Тут она начала всхлипывать и проливать горючие слезы. Соседки же принесли всяких снадобий, стали утешать ее. Когда они удалились, брахман открыл глаза и промолвил:
— Ну и тяжкое испытание выпало на мою долю! Чудом спасся я от скандала.
А женщина, подстрекаемая бесом, сказала:
— Эй, недотепа! Беда приближалась, но мимо прошла, слава богу! А теперь живо повинуйся моей воле и не вздумай перечить мне в чем-либо. Не то на этот раз не спастись тебе, погибнешь!
Брахману ничего не оставалось делать, как во всем повиноваться ей, и он уступил ее домогательствам и приступил к запретному деянию.
Когда солнце глянуло с востока, словно кумир из храма, коварная женщина отпустила брахмана и отправилась с кувшином к водоему, чтобы рассказать своим подругам о том, как она провела ночь…»
— Вот так-то, молодой человек. Женщина, опьяненная желанием, не остановится ни перед чем. Всегда помни это и будь осторожен с этим бесовским племенем.
— Наверное, вы правы, уважаемый Закир-Шах, — поспешно откликнулся Темир, поняв, что слова консула обращены к нему. Боясь сказать что-то невпопад и этим обидеть радушного хозяина, гость добавил к этому немного лести:
— Ваши познания жизни не знают границ. А ваши наблюдения — это кладезь мудрости и прозорливости. — Заметив, как заблестели глаза хозяина, Темир понял, что его слова были сказаны к месту и попали на благодатную почву.

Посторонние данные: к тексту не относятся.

-- pv_equiv track=rewrite | github.com/miklafc/primerAnalyzer | primerChecking.py | CheckPrimerContent
-- ===== SOURCE A (Python) =====
-- def CheckPrimerContent(primer):
--     """Checking whether the primer sequences include any illegal characters."""
--     primer = primer.upper()
--     counter = 0;
--     for nuc in primer:
--         if nuc == 'A' or nuc == 'C' or nuc == 'T' or nuc == 'G':
--             counter += 0
--         else:
--             counter += 1
--     return counter
-- ===== SOURCE B (Python) =====
-- def CheckPrimerContent(primer):
--     """Checking whether the primer sequences include any illegal characters."""
--     p = primer.upper()
--     return len(p) - p.count('A') - p.count('C') - p.count('T') - p.count('G')
-- ===== Notes on version B (the rewrite author's own statement) =====
-- stated objective: faster
-- what changed: B keeps no running counter: it computes the illegal-character count as the complement of the legal ones, len(p) minus four str.count scans, instead of A's per-character Python-level branch loop; the C-implemented str.count scans make it measurably faster.
import Mathlib
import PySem

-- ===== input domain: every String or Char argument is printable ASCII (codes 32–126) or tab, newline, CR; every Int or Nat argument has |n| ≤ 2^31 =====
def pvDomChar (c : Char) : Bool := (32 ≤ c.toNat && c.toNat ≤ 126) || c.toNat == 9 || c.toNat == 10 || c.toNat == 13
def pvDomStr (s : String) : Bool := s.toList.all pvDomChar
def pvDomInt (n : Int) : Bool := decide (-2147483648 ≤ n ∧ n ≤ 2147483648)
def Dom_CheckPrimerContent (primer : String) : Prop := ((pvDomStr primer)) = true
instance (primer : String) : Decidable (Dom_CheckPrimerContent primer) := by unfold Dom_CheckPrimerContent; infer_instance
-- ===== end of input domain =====

-- B replaces A's branch-per-character counter loop by the complement of the legal counts:
-- len(p) minus four str.count scans (different decomposition; same O(n) cost).


-- ===== PORT A =====
def CheckPrimerContent (primer : String) : Int :=
  let p := PySem.Str.upper primer
  p.toList.foldl
    (fun counter nuc =>
      if nuc == 'A' || nuc == 'C' || nuc == 'T' || nuc == 'G' then counter + 0 else counter + 1)
    0

-- ===== PORT B =====
def CheckPrimerContent_alt (primer : String) : Int :=
  let p := PySem.Str.upper primer
  (PySem.Str.len p : Int) - (PySem.Str.count p "A" : Int) - (PySem.Str.count p "C" : Int)
    - (PySem.Str.count p "T" : Int) - (PySem.Str.count p "G" : Int)

-- ===== PRECONDITION & SPEC =====
def Spec_CheckPrimerContent (primer : String) (out : Int) : Prop := out = CheckPrimerContent_alt primer
instance (primer : String) (out : Int) : Decidable (Spec_CheckPrimerContent primer out) := by unfold Spec_CheckPrimerContent; infer_instance

-- ===== CLAIM (what is proved, stated in full; the proofs are below) =====
def Claim_equal_CheckPrimerContent : Prop := ∀ (primer : String), Dom_CheckPrimerContent primer → Spec_CheckPrimerContent primer (CheckPrimerContent primer)

-- ===== LEMMAS AND PROOFS =====

-- Python's s.count(sub) for a one-character sub is the character count.
theorem count_go_single (c : Char) : ∀ (fuel : Nat) (l : List Char) (acc : Nat),
    l.length ≤ fuel → PySem.Chars.count.go [c] fuel l acc = acc + l.count c
  | 0, [], acc, _ => by simp [PySem.Chars.count.go]
  | 0, _ :: _, _, h => by simp at h
  | Nat.succ fuel, [], acc, _ => by simp [PySem.Chars.count.go]
  | Nat.succ fuel, h :: t, acc, hle => by
      simp only [PySem.Chars.count.go, List.isPrefixOf, Bool.and_true,
        List.length_cons] at *
      by_cases hc : h = c
      · simp only [hc, BEq.rfl, if_pos, List.drop, List.length]
        rw [count_go_single c fuel t (acc + 1) (by omega)]
        simp
        omega
      · have : (c == h) = false := by simp; exact fun e => hc e.symm
        simp only [this, if_neg Bool.false_ne_true]
        rw [count_go_single c fuel t acc (by omega)]
        simp [hc]

theorem chars_count_single (l : List Char) (c : Char) :
    PySem.Chars.count l [c] = l.count c := by
  simp [PySem.Chars.count]
  simpa using count_go_single c l.length l 0 (le_refl _)

-- A's loop with accumulator acc adds the number of illegal characters.
theorem loop_eq (l : List Char) (acc : Int) :
    l.foldl (fun counter nuc =>
      if nuc == 'A' || nuc == 'C' || nuc == 'T' || nuc == 'G' then counter + 0 else counter + 1) acc
    = acc + (l.countP (fun nuc => !(nuc == 'A' || nuc == 'C' || nuc == 'T' || nuc == 'G')) : Int) := by
  induction l generalizing acc with
  | nil => simp
  | cons x t ih =>
      rw [List.foldl_cons, ih, List.countP_cons]
      by_cases hx : (x == 'A' || x == 'C' || x == 'T' || x == 'G') = true
      · rw [if_pos hx]
        simp [hx]
      · rw [if_neg hx]
        simp only [Bool.not_eq_true] at hx
        simp [hx]
        omega

-- Complement identity: illegal count = length minus the four legal character counts.
theorem complement_eq (l : List Char) :
    (l.countP (fun nuc => !(nuc == 'A' || nuc == 'C' || nuc == 'T' || nuc == 'G')) : Int)
    = (l.length : Int) - l.count 'A' - l.count 'C' - l.count 'T' - l.count 'G' := by
  induction l with
  | nil => simp
  | cons x t ih =>
      by_cases hA : x = 'A' <;> by_cases hC : x = 'C' <;> by_cases hT : x = 'T' <;>
        by_cases hG : x = 'G' <;>
        simp_all [List.length_cons] <;> omega

-- ===== VERDICT (by name: the statement is the Claim_ definition above) =====
theorem CheckPrimerContent_spec : Claim_equal_CheckPrimerContent := by
  intro primer _
  unfold Spec_CheckPrimerContent CheckPrimerContent CheckPrimerContent_alt
  rw [loop_eq, complement_eq]
  simp only [PySem.Str.count_eq, PySem.Str.len_eq, zero_add,
    show ("A".toList) = ['A'] from rfl, show ("C".toList) = ['C'] from rfl,
    show ("T".toList) = ['T'] from rfl, show ("G".toList) = ['G'] from rfl,
    chars_count_single]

Слушая рассказ похотливого сановника, Темир даже из приличия не старался вникнуть в суть сказанного, потому что всеми своими помыслами он был далеко-далеко, в Калаи-Фатуме. Там, где в золотой клетке кручинилась в неволе его Утренняя звездочка — Юлдыз.

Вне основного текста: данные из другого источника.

-- pv_equiv track=rewrite | github.com/rhluttmer/Playfair-Cipher-Term-Project | playfairGraphics.py | putSpacesInAndKillJs
-- ===== SOURCE A (Python) =====
-- def putSpacesInAndKillJs(message):
--     result = ''
--     while len(message) > 1:
--         newPair = message[:2].replace('J', 'I')
--         result += newPair + ' '
--         message = message[2:]
--     if len(message) == 1:
--         result += message.replace('J', 'I')
--     else:
--         result = result[:-1] # to remove ending space
--
--     return result
-- ===== SOURCE B (Python) =====
-- def putSpacesInAndKillJs(message):
--     message = message.replace('J', 'I')
--     result = []
--     for i, ch in enumerate(message):
--         if i > 0 and i % 2 == 0:
--             result.append(' ')
--         result.append(ch)
--     return ''.join(result)
-- ===== Notes on version B (the rewrite author's own statement) =====
-- stated objective: faster
-- what changed: Replaced the per-pair slicing while-loop with trailing-space trim by one replace of the whole string plus a single per-character pass that inserts a space before every positive even index, joined once at the end.
import Mathlib
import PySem

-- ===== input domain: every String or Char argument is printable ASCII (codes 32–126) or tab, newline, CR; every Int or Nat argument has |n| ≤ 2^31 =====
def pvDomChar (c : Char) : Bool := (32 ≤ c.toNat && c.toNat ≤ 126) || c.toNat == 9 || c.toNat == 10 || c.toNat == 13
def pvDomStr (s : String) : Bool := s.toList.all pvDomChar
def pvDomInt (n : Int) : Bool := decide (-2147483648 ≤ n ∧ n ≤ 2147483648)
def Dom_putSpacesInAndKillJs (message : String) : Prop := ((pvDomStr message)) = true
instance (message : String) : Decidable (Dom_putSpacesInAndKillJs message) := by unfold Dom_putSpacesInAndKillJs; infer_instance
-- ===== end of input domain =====

-- B replaces A's per-pair slicing while-loop (with trailing-space trim) by one whole-string
-- J→I replace plus a single per-character pass inserting a space before each positive even index.


-- ===== PORT A =====
-- replace('J', 'I') character-wise
def replJ (c : Char) : Char := if c = 'J' then 'I' else c

-- the while loop: result accumulator, message consumed two chars at a time;
-- afterwards the len==1 / trim-trailing-space branch
def aLoop (message : List Char) (result : List Char) : List Char :=
  if message.length > 1 then
    aLoop (message.drop 2) (result ++ (message.take 2).map replJ ++ [' '])
  else if message.length = 1 then
    result ++ message.map replJ
  else
    result.dropLast
termination_by message.length
decreasing_by simp; omega

def putSpacesInAndKillJs (message : String) : String :=
  String.mk (aLoop message.toList [])

-- ===== PORT B =====
-- the for loop over enumerate(message): i is the index, acc the result list
def bLoop (i : Nat) (l : List Char) (acc : List Char) : List Char :=
  match l with
  | [] => acc
  | c :: t => bLoop (i + 1) t (acc ++ (if i > 0 ∧ i % 2 = 0 then [' '] else []) ++ [c])

def putSpacesInAndKillJs_alt (message : String) : String :=
  String.mk (bLoop 0 (message.toList.map replJ) [])

-- ===== PRECONDITION & SPEC =====
def Spec_putSpacesInAndKillJs (message : String) (out : String) : Prop := out = putSpacesInAndKillJs_alt message
instance (message : String) (out : String) : Decidable (Spec_putSpacesInAndKillJs message out) := by unfold Spec_putSpacesInAndKillJs; infer_instance

-- ===== CLAIM (what is proved, stated in full; the proofs are below) =====
def Claim_equal_putSpacesInAndKillJs : Prop := ∀ (message : String), Dom_putSpacesInAndKillJs message → Spec_putSpacesInAndKillJs message (putSpacesInAndKillJs message)

-- ===== LEMMAS AND PROOFS =====

-- common characterisation: spaced pairs of an (already J-replaced) char list
def pairsSpec : List Char → List Char
  | [] => []
  | [c] => [c]
  | a :: b :: t => a :: b :: (if t = [] then [] else ' ' :: pairsSpec t)

theorem bLoop_parity (l : List Char) : ∀ (i j : Nat) (acc : List Char),
    1 ≤ i → 1 ≤ j → i % 2 = j % 2 → bLoop i l acc = bLoop j l acc := by
  induction l with
  | nil => intros; rfl
  | cons c t ih =>
    intro i j acc hi hj hp
    simp only [bLoop]
    have h1 : (if i > 0 ∧ i % 2 = 0 then [' '] else ([] : List Char))
            = (if j > 0 ∧ j % 2 = 0 then [' '] else []) := by
      split_ifs <;> first | rfl | omega
    rw [h1]
    exact ih (i + 1) (j + 1) _ (by omega) (by omega) (by omega)

theorem bLoop_two (t : List Char) (acc : List Char) :
    bLoop 2 t acc = if t = [] then acc else bLoop 0 t (acc ++ [' ']) := by
  cases t with
  | nil => rfl
  | cons c r =>
    simp only [bLoop, reduceCtorEq, if_false]
    have : bLoop 3 r (acc ++ [' '] ++ [c]) = bLoop 1 r (acc ++ [' '] ++ [c]) :=
      bLoop_parity r 3 1 _ (by omega) (by omega) (by omega)
    simpa [List.append_assoc] using this

theorem bLoop_spec (l : List Char) : ∀ acc, bLoop 0 l acc = acc ++ pairsSpec l := by
  induction l using pairsSpec.induct with
  | case1 => intro acc; simp [bLoop, pairsSpec]
  | case2 c => intro acc; simp [bLoop, pairsSpec]
  | case3 a b t ih =>
    intro acc
    simp only [bLoop]
    rw [show (0 + 1 + 1 : Nat) = 2 from rfl, bLoop_two]
    by_cases ht : t = []
    · simp [ht, pairsSpec]
    · rw [if_neg ht, ih]
      simp [pairsSpec, ht]

theorem aLoop_spec (l : List Char) : ∀ acc, l ≠ [] →
    aLoop l acc = acc ++ pairsSpec (l.map replJ) := by
  induction l using pairsSpec.induct with
  | case1 => intro _ h; exact absurd rfl h
  | case2 c => intro acc _; simp [aLoop, pairsSpec]
  | case3 a b t ih =>
    intro acc _
    rw [aLoop]
    simp only [List.length_cons, Nat.lt_add_one_iff, List.drop_succ_cons, List.drop_zero,
      List.take_succ_cons, List.take_zero, List.map_cons, List.map_nil]
    rw [if_pos (by omega)]
    by_cases ht : t = []
    · subst ht
      simp [aLoop, pairsSpec]
    · rw [ih (acc ++ [replJ a, replJ b] ++ [' ']) ht]
      simp [pairsSpec, ht, List.append_assoc]

-- ===== VERDICT (by name: the statement is the Claim_ definition above) =====
theorem putSpacesInAndKillJs_spec : Claim_equal_putSpacesInAndKillJs := by
  intro message _
  unfold Spec_putSpacesInAndKillJs putSpacesInAndKillJs putSpacesInAndKillJs_alt
  rw [bLoop_spec]
  cases h : message.toList with
  | nil => simp [aLoop, pairsSpec]
  | cons c t =>
    rw [aLoop_spec (c :: t) [] (by simp)]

Уже начало вечереть, когда консул пригласил гостя в кабинет. На столе в стеклянных глиняных кувшинах и сосудах их ждало самое изысканное вино близлежащих земель.
Щедрости хозяина просто не было границ.
Удобно устроившись на двух небольших диванчиках, они, не торопясь, потягивали старое терпкое вино, думая каждый о своем.
Всем своим видом консул словно говорил: вот видишь, как припеваючи и беззаботно можно жить, если у тебя много хороших друзей, которые всегда готовы тебе помочь.
Но все это явно наигранное самодовольство исчезло с его чела, лишь только в кабинет зашла пышнотелая ханум, что прислуживала под чинарой. По тому, как она, не обращая никакого внимания на гостя, подошла к Закир-Шаху и, наклонившись к нему, что-то горячо зашептала, можно было догадаться, что это отнюдь не служанка.
— О женщина, да распухнет твой язык, не нервируй меня! — неожиданно взорвался хозяин. Немного успокоившись, он добавил: — Иди, иди, я занят. А с тобой потом обо всем поговорю.